Whatever her preliminary concerns about life as a professional widow, Diana will do anything to see Thurman’s legacy protected. Besides the Old-Timers’ Day appearances, where she always receives one of the loudest ovations, she makes annual stops at the Yankees’ fantasy camp, and of course the annual Thurman Munson Awards Dinner that has, over the past 39 years, raised some $18 million for the AHRC NYC Foundation. The charity supports thousands of individuals with intellectual and developmental disorders, another way of merging two goals: remembering the man by remembering what he actually cared about, not all that he didn’t.

It’s not easy; she acknowledges that it’s work to wade through memories of the worst moment of her life. In each of the last few years, she has appeared on Ed Randall’s “Talking Baseball” radio program. He opens the phone lines, and gives listeners an apt preview of what’s to come: “Men will call to speak with her, and some may cry.” And they do. One caller after another, for some reason, feels a need to tell Diana Munson how much her husband meant to them. Some weep, and Diana comforts them.

She smiles and says the right things, then spends the next few hours or days trying to recover from a scab ripped open once more. Still, she continues to do it (including, it must be said, on this specific day, at her son’s bar, with a writer she has never met who wasn’t yet born when her husband played). She doesn’t seek the attention, and she doesn’t want it.

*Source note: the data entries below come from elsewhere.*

-- pv_equiv track=rewrite | github.com/yizhen47/OperitCoder | tools/add_experiments_i18n.py | insert_after
-- ===== SOURCE A (Python) =====
-- def insert_after(d: dict, key: str, value, anchor: str) -> dict:
--     if key in d:
--         return d
--     new_data = {}
--     inserted = False
--     for k, v in d.items():
--         new_data[k] = v
--         if k == anchor:
--             new_data[key] = value
--             inserted = True
--     if not inserted:
--         new_data[key] = value
--     return new_data
-- ===== SOURCE B (Python) =====
-- def insert_after(d: dict, key: str, value, anchor: str) -> dict:
--     if key in d:
--         return d
--     keys = list(d)
--     items = list(d.items())
--     if anchor in keys:
--         items.insert(keys.index(anchor) + 1, (key, value))
--     else:
--         items.append((key, value))
--     return dict(items)
-- ===== Notes on version B (the rewrite author's own statement) =====
-- stated objective: alternative
-- what changed: A streams through the dict copying every pair into a fresh dict with an 'inserted' flag; B instead locates the anchor's position with .index and splices the new pair into the materialized item list (or appends when the anchor is absent), rebuilding the dict once.
import Mathlib
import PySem

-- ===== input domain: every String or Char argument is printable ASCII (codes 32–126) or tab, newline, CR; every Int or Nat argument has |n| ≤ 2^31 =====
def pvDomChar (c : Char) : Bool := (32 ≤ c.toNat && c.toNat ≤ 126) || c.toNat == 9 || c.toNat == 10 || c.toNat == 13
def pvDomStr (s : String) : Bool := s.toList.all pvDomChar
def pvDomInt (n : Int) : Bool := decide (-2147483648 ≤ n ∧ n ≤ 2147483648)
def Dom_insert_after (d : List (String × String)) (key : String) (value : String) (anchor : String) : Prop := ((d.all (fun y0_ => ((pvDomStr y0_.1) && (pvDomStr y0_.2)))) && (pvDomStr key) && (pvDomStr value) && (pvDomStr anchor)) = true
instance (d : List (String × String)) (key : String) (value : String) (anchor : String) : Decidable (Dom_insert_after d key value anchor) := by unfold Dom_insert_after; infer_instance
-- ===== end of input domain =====

-- ===== PORT A =====
-- B replaces A's copy-everything-with-a-flag loop by find-the-anchor-position-then-splice; same cost, different decomposition.
def insert_after (d : List (String × String)) (key : String) (value : String) (anchor : String) : List (String × String) :=
  if (d.map Prod.fst).contains key then d
  else
    let st := d.foldl
      (fun (st : PySem.Dict String String × Bool) kv =>
        let nd := st.1.insert kv.1 kv.2
        if kv.1 == anchor then (nd.insert key value, true) else (nd, st.2))
      (PySem.Dict.empty, false)
    let nd := if st.2 then st.1 else st.1.insert key value
    nd.items

-- ===== PORT B =====
def insert_after_alt (d : List (String × String)) (key : String) (value : String) (anchor : String) : List (String × String) :=
  if (d.map Prod.fst).contains key then d
  else
    let keys := d.map Prod.fst
    let items :=
      match PySem.List.index? keys anchor with
      | some i => PySem.List.insert d ((i : Int) + 1) (key, value)
      | none   => d ++ [(key, value)]
    (PySem.Dict.ofList items).items

-- ===== PRECONDITION & SPEC =====
-- Pre_ requires distinct keys: the Python argument is a dict, and an association list with
-- duplicate keys does not represent any dict A can receive (building the dict collapses them).
def Pre_insert_after (d : List (String × String)) (key : String) (value : String) (anchor : String) : Prop :=
  (d.map Prod.fst).Nodup
instance (d : List (String × String)) (key : String) (value : String) (anchor : String) : Decidable (Pre_insert_after d key value anchor) := by unfold Pre_insert_after; infer_instance
def pvWitness_insert_after : (List (String × String)) × String × String × String :=
  ([("a", "1"), ("b", "2")], "k", "v", "a")
def Spec_insert_after (d : List (String × String)) (key : String) (value : String) (anchor : String) (out : List (String × String)) : Prop := out = insert_after_alt d key value anchor
instance (d : List (String × String)) (key : String) (value : String) (anchor : String) (out : List (String × String)) : Decidable (Spec_insert_after d key value anchor out) := by unfold Spec_insert_after; infer_instance

-- ===== CLAIM (what is proved, stated in full; the proofs are below) =====
def Claim_equal_insert_after : Prop := ∀ (d : List (String × String)) (key : String) (value : String) (anchor : String), Dom_insert_after d key value anchor → Pre_insert_after d key value anchor → Spec_insert_after d key value anchor (insert_after d key value anchor)

-- ===== LEMMAS AND PROOFS =====

-- A's loop body, abbreviated for the lemmas.
def pvStep (key value anchor : String) (st : PySem.Dict String String × Bool) (kv : String × String) : PySem.Dict String String × Bool :=
  let nd := st.1.insert kv.1 kv.2
  if kv.1 == anchor then (nd.insert key value, true) else (nd, st.2)

lemma mk_items (nd : PySem.Dict String String) : PySem.Dict.mk nd.items = nd := rfl

lemma loop_noanchor (key value anchor : String) :
    ∀ (l : List (String × String)) (nd : PySem.Dict String String) (b : Bool),
      (∀ p ∈ l, nd.contains p.1 = false) → (l.map Prod.fst).Nodup → anchor ∉ l.map Prod.fst →
      l.foldl (pvStep key value anchor) (nd, b) = (PySem.Dict.mk (nd.items ++ l), b) := by
  intro l
  induction l with
  | nil => intro nd b _ _ _; simp [mk_items]
  | cons kv rest ih =>
    intro nd b hfresh hnodup hanch
    rw [List.map_cons, List.nodup_cons] at hnodup
    have hk : kv.1 ≠ anchor := by
      intro h; exact hanch (by simp [← h])
    have hstep : pvStep key value anchor (nd, b) kv = (nd.insert kv.1 kv.2, b) := by
      simp [pvStep, hk]
    have hfresh' : ∀ p ∈ rest, (nd.insert kv.1 kv.2).contains p.1 = false := by
      intro p hp
      rw [PySem.Dict.contains_insert]
      have h1 : p.1 ≠ kv.1 := by
        intro h; exact hnodup.1 (h ▸ List.mem_map_of_mem hp)
      simp [h1, hfresh p (by simp [hp])]
    calc ((kv :: rest).foldl (pvStep key value anchor) (nd, b))
        = rest.foldl (pvStep key value anchor) (nd.insert kv.1 kv.2, b) := by
          simp [List.foldl_cons, hstep]
      _ = (PySem.Dict.mk ((nd.insert kv.1 kv.2).items ++ rest), b) := by
          exact ih _ _ hfresh' hnodup.2 (by intro h; exact hanch (by simp [h]))
      _ = (PySem.Dict.mk (nd.items ++ kv :: rest), b) := by
          rw [PySem.Dict.items_insert_of_not_contains _ _ (hfresh kv (by simp))]
          simp

lemma loop_main (key value anchor : String) :
    ∀ (l : List (String × String)) (nd : PySem.Dict String String),
      (∀ p ∈ l, nd.contains p.1 = false) → (l.map Prod.fst).Nodup →
      nd.contains key = false → key ∉ l.map Prod.fst →
      l.foldl (pvStep key value anchor) (nd, false) =
        (match PySem.List.index? (l.map Prod.fst) anchor with
         | some i => (PySem.Dict.mk (nd.items ++ PySem.List.insert l ((i : Int) + 1) (key, value)), true)
         | none   => (PySem.Dict.mk (nd.items ++ l), false)) := by
  intro l
  induction l with
  | nil => intro nd _ _ _ _; simp [mk_items, PySem.List.index?]
  | cons kv rest ih =>
    intro nd hfresh hnodup hkey hkeyl
    have hkeyr : key ∉ rest.map Prod.fst := fun h => hkeyl (by simp [h])
    have hkeyk : key ≠ kv.1 := fun h => hkeyl (by simp [h])
    have hkvrest : kv.1 ∉ rest.map Prod.fst := by
      have h0 := hnodup; rw [List.map_cons, List.nodup_cons] at h0; exact h0.1
    have hnodup' : (rest.map Prod.fst).Nodup := by
      have h0 := hnodup; rw [List.map_cons, List.nodup_cons] at h0; exact h0.2
    have hfreshr : ∀ p ∈ rest, (nd.insert kv.1 kv.2).contains p.1 = false := by
      intro p hp
      rw [PySem.Dict.contains_insert]
      have h1 : p.1 ≠ kv.1 := by
        intro h; exact hkvrest (h ▸ (List.mem_map_of_mem hp))
      simp [h1, hfresh p (by simp [hp])]
    by_cases hk : kv.1 = anchor
    · -- anchor found at the head
      have hanchr : anchor ∉ rest.map Prod.fst := hk ▸ hkvrest
      have hstep : pvStep key value anchor (nd, false) kv
          = ((nd.insert kv.1 kv.2).insert key value, true) := by
        simp [pvStep, hk]
      have hc1 : (nd.insert kv.1 kv.2).contains key = false := by
        rw [PySem.Dict.contains_insert]; simp [hkeyk, hkey]
      have hfresh2 : ∀ p ∈ rest, ((nd.insert kv.1 kv.2).insert key value).contains p.1 = false := by
        intro p hp
        rw [PySem.Dict.contains_insert]
        have h1 : p.1 ≠ key := by
          intro h; exact hkeyr (h ▸ (List.mem_map_of_mem hp))
        simp [h1, hfreshr p hp]
      rw [List.foldl_cons, hstep, loop_noanchor key value anchor rest _ true hfresh2 hnodup' hanchr]
      have hidx : PySem.List.index? ((kv :: rest).map Prod.fst) anchor = some 0 := by
        simp only [List.map_cons, hk]
        exact PySem.List.index?_cons_self _ _
      rw [hidx]
      have hins : PySem.List.insert (kv :: rest) ((0 : Nat) + 1 : Int) (key, value)
          = kv :: (key, value) :: rest := by
        have := PySem.List.insert_natCast (kv :: rest) 1 (key, value) (by simp)
        simpa using this
      simp only [Nat.cast_zero] at hins ⊢
      rw [hins]
      rw [PySem.Dict.items_insert_of_not_contains _ _ hc1,
          PySem.Dict.items_insert_of_not_contains _ _ (hfresh kv (by simp))]
      simp
    · -- head is not the anchor
      have hstep : pvStep key value anchor (nd, false) kv = (nd.insert kv.1 kv.2, false) := by
        simp [pvStep, hk]
      rw [List.foldl_cons, hstep,
          ih _ hfreshr hnodup' (by rw [PySem.Dict.contains_insert]; simp [hkeyk, hkey]) hkeyr]
      have hidx : PySem.List.index? ((kv :: rest).map Prod.fst) anchor
          = (PySem.List.index? (rest.map Prod.fst) anchor).map (· + 1) := by
        simp only [List.map_cons]
        exact PySem.List.index?_cons_of_ne _ hk
      rw [hidx]
      cases h : PySem.List.index? (rest.map Prod.fst) anchor with
      | none =>
        simp only [h, Option.map_none]
        rw [PySem.Dict.items_insert_of_not_contains _ _ (hfresh kv (by simp))]
        simp
      | some i =>
        simp only [h, Option.map_some]
        obtain ⟨hi, -, -⟩ := PySem.List.getElem_of_index?_eq_some h
        rw [List.length_map] at hi
        have hins1 : PySem.List.insert rest ((i : Nat) + 1 : Int) (key, value)
            = rest.take (i + 1) ++ (key, value) :: rest.drop (i + 1) := by
          have := PySem.List.insert_natCast rest (i + 1) (key, value) (by omega)
          rw [← this]; norm_cast
        have hins2 : PySem.List.insert (kv :: rest) (((i + 1 : Nat) : Int) + 1) (key, value)
            = kv :: (rest.take (i + 1) ++ (key, value) :: rest.drop (i + 1)) := by
          have := PySem.List.insert_natCast (kv :: rest) (i + 2) (key, value) (by simp; omega)
          rw [show (((i + 1 : Nat) : Int) + 1) = ((i + 2 : Nat) : Int) by push_cast; ring, this]
          simp [List.take_succ_cons, List.drop_succ_cons]
        rw [hins2]
        have : ((i : Int) + 1) = (((i + 1 : Nat) : Int)) := by push_cast; ring
        rw [this] at *
        rw [show (((i + 1 : Nat) : Int)) = ((i : Nat) + 1 : Int) by push_cast; ring, hins1]
        rw [PySem.Dict.items_insert_of_not_contains _ _ (hfresh kv (by simp))]
        simp

lemma items_ofList_of_nodup (L : List (String × String)) (h : (L.map Prod.fst).Nodup) :
    (PySem.Dict.ofList L).items = L := by
  have h2 : (PySem.Dict.ofList L) = L.foldl (fun d p => d.insert p.1 p.2) PySem.Dict.empty :=
    PySem.Dict.ext_iff.mpr rfl
  rw [h2]
  have := PySem.Dict.items_foldl_insert_fresh (l := L) (k := Prod.fst) (v := Prod.snd)
      (d := PySem.Dict.empty) (by intro a _; simp [PySem.Dict.contains_empty]) h
  simpa using this

-- ===== VERDICT (by name: the statement is the Claim_ definition above) =====
theorem insert_after_spec : Claim_equal_insert_after := by
  intro d key value anchor _ hpre
  unfold Spec_insert_after insert_after insert_after_alt
  cases hc : (d.map Prod.fst).contains key with
  | true => simp
  | false =>
    have hmem : key ∉ d.map Prod.fst := by simpa using hc
    simp only [Bool.false_eq_true, if_false]
    have hfold := loop_main key value anchor d PySem.Dict.empty
      (by intro p _; simp [PySem.Dict.contains_empty]) hpre
      (by simp [PySem.Dict.contains_empty]) hmem
    have hfoldstep : d.foldl (fun (st : PySem.Dict String String × Bool) kv =>
        let nd := st.1.insert kv.1 kv.2
        if kv.1 == anchor then (nd.insert key value, true) else (nd, st.2))
        (PySem.Dict.empty, false) = d.foldl (pvStep key value anchor) (PySem.Dict.empty, false) := rfl
    rw [hfoldstep, hfold]
    cases h : PySem.List.index? (d.map Prod.fst) anchor with
    | none =>
      simp only [Bool.false_eq_true, if_false]
      have hcmk : (PySem.Dict.mk ((PySem.Dict.empty : PySem.Dict String String).items ++ d)).contains key = false := by
        rw [PySem.Dict.contains_mk]
        simp only [PySem.Dict.empty, List.nil_append]
        rw [List.any_eq_false]
        intro p hp
        simp only [beq_iff_eq]
        intro hpk; exact hmem (hpk ▸ List.mem_map_of_mem hp)
      rw [PySem.Dict.items_insert_of_not_contains _ _ hcmk]
      rw [items_ofList_of_nodup]
      · simp [PySem.Dict.empty]
      · simp only [List.map_append, List.map_cons, List.map_nil]
        rw [List.nodup_append]
        exact ⟨hpre, List.nodup_singleton _,
          fun a ha b hb heq => hmem ((heq.trans (List.mem_singleton.mp hb)) ▸ ha)⟩
    | some i =>
      rw [if_pos rfl]
      dsimp only
      obtain ⟨hi, -, -⟩ := PySem.List.getElem_of_index?_eq_some h
      rw [List.length_map] at hi
      have hins : PySem.List.insert d ((i : Int) + 1) (key, value)
          = d.take (i + 1) ++ (key, value) :: d.drop (i + 1) := by
        have := PySem.List.insert_natCast d (i + 1) (key, value) (by omega)
        rw [← this]; norm_cast
      rw [items_ofList_of_nodup]
      · simp [PySem.Dict.empty]
      · rw [hins]
        simp only [List.map_append, List.map_cons, List.map_take, List.map_drop]
        have hperm : ((d.map Prod.fst).take (i + 1) ++ key :: (d.map Prod.fst).drop (i + 1)).Perm
            (key :: d.map Prod.fst) := by
          have h1 : ((d.map Prod.fst).take (i + 1) ++ key :: (d.map Prod.fst).drop (i + 1)).Perm
              (key :: ((d.map Prod.fst).take (i + 1) ++ (d.map Prod.fst).drop (i + 1))) :=
            List.perm_middle
          rwa [List.take_append_drop] at h1
        exact hperm.nodup_iff.mpr (List.nodup_cons.mpr ⟨hmem, hpre⟩)
-- pv_equiv track=rewrite | github.com/SaikrishnanShankar/Game-Development | HW1/hw1_navmesh_all/mycreatepathnetwork.py | remove_smaller_component
-- ===== SOURCE A (Python) =====
-- from collections import defaultdict, deque
--
-- def remove_smaller_component(nodes, edges):
--     graph = defaultdict(list)
--     for edge in edges:
--         graph[edge[0]].append(edge[1])
--         graph[edge[1]].append(edge[0])
--
--     # Find connected components using BFS
--     visited = set()
--     components = []
--
--     def bfs(start_node):
--         queue = deque([start_node])
--         component = set()
--         while queue:
--             node = queue.popleft()
--             if node not in visited:
--                 visited.add(node)
--                 component.add(node)
--                 queue.extend(graph[node])
--         return component
--
--     for node in nodes:
--         if node not in visited:
--             component = bfs(node)
--             components.append(component)
--
--     # If there are exactly two components, remove the smaller one
--     if len(components) == 2:
--         smaller_component = min(components, key=len)
--         nodes = [node for node in nodes if node not in smaller_component]
--         edges = [edge for edge in edges if edge[0] not in smaller_component and edge[1] not in smaller_component]
--
--     return nodes, edges
-- ===== SOURCE B (Python) =====
-- def remove_smaller_component(nodes, edges):
--     # Components by repeated edge relaxation (no adjacency dict, no BFS queue):
--     # grow each component by sweeping the edge list until a fixed point.
--     visited = set()
--     components = []
--     for start in nodes:
--         if start in visited:
--             continue
--         comp = [start]
--         changed = True
--         while changed:
--             changed = False
--             for a, b in edges:
--                 if a in comp and b not in visited and b not in comp:
--                     comp.append(b)
--                     changed = True
--                 if b in comp and a not in visited and a not in comp:
--                     comp.append(a)
--                     changed = True
--         visited.update(comp)
--         components.append(comp)
--     if len(components) == 2:
--         smaller = components[1] if len(components[1]) < len(components[0]) else components[0]
--         nodes = [n for n in nodes if n not in smaller]
--         edges = [e for e in edges if e[0] not in smaller and e[1] not in smaller]
--     return nodes, edges
-- ===== Notes on version B (the rewrite author's own statement) =====
-- stated objective: alternative
-- what changed: Replaces A's adjacency-dict + BFS-queue component search with dict-free edge-list relaxation: each component is grown by sweeping the edge list to a fixed point, and the smaller of exactly two components is picked by direct index comparison instead of min(key=len).
import Mathlib
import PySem

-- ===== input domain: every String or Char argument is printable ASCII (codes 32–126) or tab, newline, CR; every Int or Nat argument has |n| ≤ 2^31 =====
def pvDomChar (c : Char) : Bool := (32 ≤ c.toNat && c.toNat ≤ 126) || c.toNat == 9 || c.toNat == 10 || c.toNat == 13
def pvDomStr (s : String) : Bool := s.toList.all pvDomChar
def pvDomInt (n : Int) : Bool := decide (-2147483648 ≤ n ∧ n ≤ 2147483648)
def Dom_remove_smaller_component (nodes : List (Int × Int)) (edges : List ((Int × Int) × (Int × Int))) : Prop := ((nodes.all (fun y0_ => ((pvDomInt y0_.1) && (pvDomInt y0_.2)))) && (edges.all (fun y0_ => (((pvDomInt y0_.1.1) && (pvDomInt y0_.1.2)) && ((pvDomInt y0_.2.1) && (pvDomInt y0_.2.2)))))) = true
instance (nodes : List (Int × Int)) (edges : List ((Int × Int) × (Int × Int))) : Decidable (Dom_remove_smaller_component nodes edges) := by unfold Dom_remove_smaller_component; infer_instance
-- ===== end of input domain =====

-- B is an alternative exact re-implementation: components are grown by sweeping the raw
-- edge list to a fixed point (no adjacency dict, no BFS queue); the smaller of exactly two
-- components is chosen by direct index comparison instead of min(key=len).

abbrev PvV := Int × Int

-- ===== PORT A =====

-- graph = defaultdict(list); for edge in edges: graph[edge[0]].append(edge[1]); graph[edge[1]].append(edge[0])
def pvGraph (edges : List (PvV × PvV)) : PySem.Dict PvV (List PvV) :=
  edges.foldl
    (fun g e => (g.modify e.1 [] (fun l => l ++ [e.2])).modify e.2 [] (fun l => l ++ [e.1]))
    PySem.Dict.empty

-- helper lemmas used by the ports' termination proofs (cited in decreasing_by)
theorem pv_filter_le {α : Type} (l : List α) (p q : α → Bool)
    (himp : ∀ y ∈ l, p y = true → q y = true) :
    (l.filter p).length ≤ (l.filter q).length := by
  induction l with
  | nil => simp
  | cons a l ih =>
    have ih' := ih (fun y hy => himp y (List.mem_cons.2 (Or.inr hy)))
    rcases hp : p a with _ | _
    · rcases hq : q a with _ | _
      · simpa [List.filter_cons, hp, hq] using ih'
      · simpa [List.filter_cons, hp, hq] using Nat.le_succ_of_le ih'
    · have hqt := himp a List.mem_cons_self hp
      simpa [List.filter_cons, hp, hqt] using ih' 

theorem pv_filter_lt {α : Type} (l : List α) (p q : α → Bool)
    (himp : ∀ y ∈ l, p y = true → q y = true)
    (x : α) (hxl : x ∈ l) (hpx : p x = false) (hqx : q x = true) :
    (l.filter p).length < (l.filter q).length := by
  induction l with
  | nil => simp at hxl
  | cons a l ih =>
    have hle := pv_filter_le l p q (fun y hy => himp y (List.mem_cons.2 (Or.inr hy)))
    rcases List.mem_cons.1 hxl with rfl | hxl'
    · simp [List.filter_cons, hpx, hqx]
      exact hle
    · have ih' := ih (fun y hy => himp y (List.mem_cons.2 (Or.inr hy))) hxl'
      rcases hp : p a with _ | _
      · rcases hq : q a with _ | _
        · simpa [List.filter_cons, hp, hq] using ih'
        · simpa [List.filter_cons, hp, hq] using Nat.lt_succ_of_lt ih'
      · have hqt := himp a List.mem_cons_self hp
        simpa [List.filter_cons, hp, hqt] using ih' 

-- BFS worklist of A: queue, shared visited set, current component
def pvBfs (g : PySem.Dict PvV (List PvV)) (q : List PvV) (vis comp : PySem.Set PvV) :
    PySem.Set PvV × PySem.Set PvV :=
  match q with
  | [] => (vis, comp)
  | n :: q' =>
    if h : n ∈ vis then pvBfs g q' vis comp
    else pvBfs g (q' ++ g.getD n []) (PySem.Set.add vis n) (PySem.Set.add comp n)
termination_by (((g.keys).filter (fun x => decide (x ∉ vis))).length, q.length)
decreasing_by
  · exact Prod.Lex.right _ (by simp)
  · rw [Prod.lex_def]
    dsimp only
    by_cases hk : n ∈ g.keys
    · refine Or.inl (pv_filter_lt g.keys _ _ ?_ n hk ?_ ?_)
      · intro y hy hp
        simp only [decide_eq_true_eq, PySem.Set.mem_add] at hp ⊢
        exact fun hv => hp (Or.inl hv)
      · simp [PySem.Set.mem_add]
      · simpa using h
    · refine Or.inr ⟨?_, ?_⟩
      · refine congrArg List.length (List.filter_congr ?_)
        intro x hx
        have hne : x ≠ n := fun e => hk (e ▸ hx)
        simp [PySem.Set.mem_add, hne]
      · have hget : g.getD n [] = [] := by
          apply PySem.Dict.getD_of_not_contains
          rw [← Bool.not_eq_true, PySem.Dict.contains_iff_mem_keys]; exact hk
        simp [hget]

def remove_smaller_component (nodes : List (Int × Int)) (edges : List ((Int × Int) × (Int × Int))) :
    (List (Int × Int)) × (List ((Int × Int) × (Int × Int))) :=
  let graph := pvGraph edges
  let st := nodes.foldl
    (fun (st : PySem.Set PvV × List (PySem.Set PvV)) node =>
      if node ∈ st.1 then st
      else
        let r := pvBfs graph [node] st.1 PySem.Set.empty
        (r.1, st.2 ++ [r.2]))
    (PySem.Set.empty, [])
  let components := st.2
  if components.length = 2 then
    let smaller := (PySem.List.min? components (fun c => PySem.Set.len c)).getD PySem.Set.empty
    (nodes.filter (fun n => !(PySem.Set.contains smaller n)),
     edges.filter (fun e => !(PySem.Set.contains smaller e.1) && !(PySem.Set.contains smaller e.2)))
  else (nodes, edges)

-- ===== PORT B =====

def pvEndpoints (edges : List (PvV × PvV)) : List PvV := edges.flatMap (fun e => [e.1, e.2])

-- one pass over the edge list: 'for a, b in edges: …' body of Source B (the two ifs in order)
def pvStepF2 (vis : PySem.Set PvV) (c1 : List PvV) (e : PvV × PvV) : List PvV :=
  if e.2 ∈ c1 ∧ e.1 ∉ vis ∧ e.1 ∉ c1 then c1 ++ [e.1] else c1

def pvStepF (vis : PySem.Set PvV) (c : List PvV) (e : PvV × PvV) : List PvV :=
  pvStepF2 vis (if e.1 ∈ c ∧ e.2 ∉ vis ∧ e.2 ∉ c then c ++ [e.2] else c) e

theorem pvEndpoints_cons (e : PvV × PvV) (l : List (PvV × PvV)) :
    pvEndpoints (e :: l) = e.1 :: e.2 :: pvEndpoints l := by simp [pvEndpoints]

-- shape lemmas used by pvSweep's termination proof
theorem pvStepF2_shape (vis : PySem.Set PvV) (c1 : List PvV) (e : PvV × PvV) :
    ∃ u, pvStepF2 vis c1 e = c1 ++ u ∧ ∀ x ∈ u, x ∉ c1 ∧ x = e.1 := by
  unfold pvStepF2
  by_cases h : e.2 ∈ c1 ∧ e.1 ∉ vis ∧ e.1 ∉ c1
  · exact ⟨[e.1], by rw [if_pos h], by simpa using h.2.2⟩
  · exact ⟨[], by rw [if_neg h, List.append_nil], by simp⟩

But her stories -- and her willingness to listen to others’ recollections -- form the truest shrine to her husband, and she says that she sees it as her responsibility to endure a bit of pain to protect his legacy. “It’s part of the deal,” she says. “People still wear his uniform, and people still write me fan letters and talk about the day he died, how they felt, and how it changed their life forever, and grown men on the phone burst into tears. I do fantasy camp for the Yankees, and if I told you how many men broke down in tears … I hold them. I’m trying to make them OK. I’m the closest thing they’re ever going to get to Thurman Munson.”

It’s a living tribute, a careful and impassioned effort to create the legacy Thurman Munson deserves from the woman who knew him best. “I represent him,” she says. “It’s important to me that he not be just a little CliffsNote. Yeah, he was a Yankee player. I want people to know that this man was phenomenal. This man came in and changed the Yankees. He came in and became the captain. He played with heart and soul and integrity, never lost his little-boy baseball heart. I loved that about him. I want people to know, he wasn’t just a baseball player. He was a great man. If he never played for the New York Yankees, and we were doing an interview about this man that I lost, I would still tell you the heart of this man, the integrity of this man, is unparalleled in my eyes.”

Whether in Canton, in the Bronx, or maybe someday in Cooperstown, we can still access Thurman Munson. He’s been gone 40 years, but he’s still with us, a result of a sorry/grateful, regretful/happy effort by a baseball wife who fights off a title she hates by keeping her husband’s memory alive.